Go line by line through the entries below and copy those containing the string "countdown".

= Beginning of Section =

-- pv_equiv track=rewrite | github.com/goldshakil/Coding_Interview_Preparation | Python Basic/hanoi_tower.py | zero_printer
-- ===== SOURCE A (Python) =====
-- def zero_printer(original_array):
--     temp_array=list(original_array)
--     list_zero=[0]
--     i=len(temp_array)
--     while(i<3):
--         temp_array.extend(list_zero)
--         i+=1
--     return temp_array
-- ===== SOURCE B (Python) =====
-- def zero_printer(original_array):
--     # Recursive front-to-back construction: walk the input while counting down
--     # from 3, emitting each element; once the input is exhausted with budget
--     # left, emit zeros until the countdown reaches 0; then append the rest.
--     def pad(xs, k):
--         if k <= 0:
--             return list(xs)
--         if xs:
--             return [xs[0]] + pad(xs[1:], k - 1)
--         return [0] + pad(xs, k - 1)
--     return pad(original_array, 3)
-- ===== Notes on version B (the rewrite author's own statement) =====
-- stated objective: alternative
-- what changed: Replaces A's end-appending while-loop with a structural recursion that rebuilds the list front-to-back against a countdown of 3, emitting zeros once the input is exhausted.
import Mathlib
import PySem

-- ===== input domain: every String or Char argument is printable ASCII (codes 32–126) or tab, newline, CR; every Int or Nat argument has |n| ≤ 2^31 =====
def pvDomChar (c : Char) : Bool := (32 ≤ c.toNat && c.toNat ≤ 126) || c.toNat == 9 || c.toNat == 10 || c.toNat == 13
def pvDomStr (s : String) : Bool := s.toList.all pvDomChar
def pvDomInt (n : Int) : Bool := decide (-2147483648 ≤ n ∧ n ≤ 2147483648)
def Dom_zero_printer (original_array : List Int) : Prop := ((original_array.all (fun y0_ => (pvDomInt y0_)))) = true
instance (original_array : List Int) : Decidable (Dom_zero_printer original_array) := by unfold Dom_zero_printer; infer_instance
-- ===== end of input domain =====

-- B rebuilds the list front-to-back by structural recursion with a countdown of 3 (alternative decomposition); return-value equivalence.


-- ===== PORT A =====
-- while(i<3): temp_array.extend([0]); i+=1  — literal loop on the counter i
def zeroLoop (temp_array : List Int) (i : Int) : List Int :=
  if i < 3 then zeroLoop (temp_array ++ [0]) (i + 1) else temp_array
  termination_by (3 - i).toNat
  decreasing_by omega

def zero_printer (original_array : List Int) : List Int :=
  zeroLoop original_array (original_array.length : Int)

-- ===== PORT B =====
-- pad(xs, k): countdown recursion emitting elements front-to-back, then zeros
def padTo (xs : List Int) (k : Int) : List Int :=
  if k ≤ 0 then xs
  else
    match xs with
    | x :: rest => x :: padTo rest (k - 1)
    | [] => 0 :: padTo [] (k - 1)
  termination_by k.toNat
  decreasing_by all_goals omega

def zero_printer_alt (original_array : List Int) : List Int :=
  padTo original_array 3

-- ===== PRECONDITION & SPEC =====
def Spec_zero_printer (original_array : List Int) (out : List Int) : Prop := out = zero_printer_alt original_array
instance (original_array : List Int) (out : List Int) : Decidable (Spec_zero_printer original_array out) := by unfold Spec_zero_printer; infer_instance

-- ===== CLAIM (what is proved, stated in full; the proofs are below) =====
def Claim_equal_zero_printer : Prop := ∀ (original_array : List Int), Dom_zero_printer original_array → Spec_zero_printer original_array (zero_printer original_array)

-- ===== LEMMAS AND PROOFS =====
theorem zeroLoop_eq (temp_array : List Int) (i : Int) :
    zeroLoop temp_array i = temp_array ++ List.replicate (max 0 (3 - i)).toNat 0 := by
  by_cases h : i < 3
  · rw [zeroLoop, if_pos h, zeroLoop_eq (temp_array ++ [0]) (i + 1)]
    have : (max 0 (3 - i)).toNat = (max 0 (3 - (i + 1))).toNat + 1 := by omega
    simp [this, List.replicate_succ, List.append_assoc]
  · rw [zeroLoop, if_neg h]
    have : (max 0 (3 - i)).toNat = 0 := by omega
    simp [this]
  termination_by (3 - i).toNat
  decreasing_by omega

theorem padTo_nil (k : Int) :
    padTo [] k = List.replicate (max 0 k).toNat 0 := by
  by_cases h : k ≤ 0
  · rw [padTo.eq_def, if_pos h]
    have : (max 0 k).toNat = 0 := by omega
    simp [this]
  · rw [padTo.eq_def, if_neg h]
    simp only
    rw [padTo_nil (k - 1)]
    have : (max 0 k).toNat = (max 0 (k - 1)).toNat + 1 := by omega
    simp [this, List.replicate_succ]
  termination_by k.toNat
  decreasing_by omega

theorem padTo_eq (xs : List Int) (k : Int) :
    padTo xs k = xs ++ List.replicate (max 0 (k - (xs.length : Int))).toNat 0 := by
  induction xs generalizing k with
  | nil =>
      rw [padTo_nil]
      simp
  | cons x rest ih =>
      by_cases h : k ≤ 0
      · rw [padTo.eq_def, if_pos h]
        have h0 : (max 0 (k - ((x :: rest).length : Int))).toNat = 0 := by
          have := Int.natCast_nonneg rest.length
          simp only [List.length_cons]
          push_cast
          omega
        rw [h0]
        simp
      · rw [padTo.eq_def, if_neg h]
        simp only
        rw [ih (k - 1)]
        have : (max 0 ((k - 1) - (rest.length : Int))).toNat
             = (max 0 (k - ((x :: rest).length : Int))).toNat := by simp; omega
        simp [this]

-- ===== VERDICT (by name: the statement is the Claim_ definition above) =====
theorem zero_printer_spec : Claim_equal_zero_printer := by
  intro arr _
  show zero_printer arr = zero_printer_alt arr
  rw [zero_printer, zeroLoop_eq, zero_printer_alt, padTo_eq]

= End of Section =

ANSWER AREA:
--     # left, emit zeros until the countdown reaches 0; then append the rest.
-- what changed: Replaces A's end-appending while-loop with a structural recursion that rebuilds the list front-to-back against a countdown of 3, emitting zeros once the input is exhausted.
-- B rebuilds the list front-to-back by structural recursion with a countdown of 3 (alternative decomposition); return-value equivalence.
-- pad(xs, k): countdown recursion emitting elements front-to-back, then zeros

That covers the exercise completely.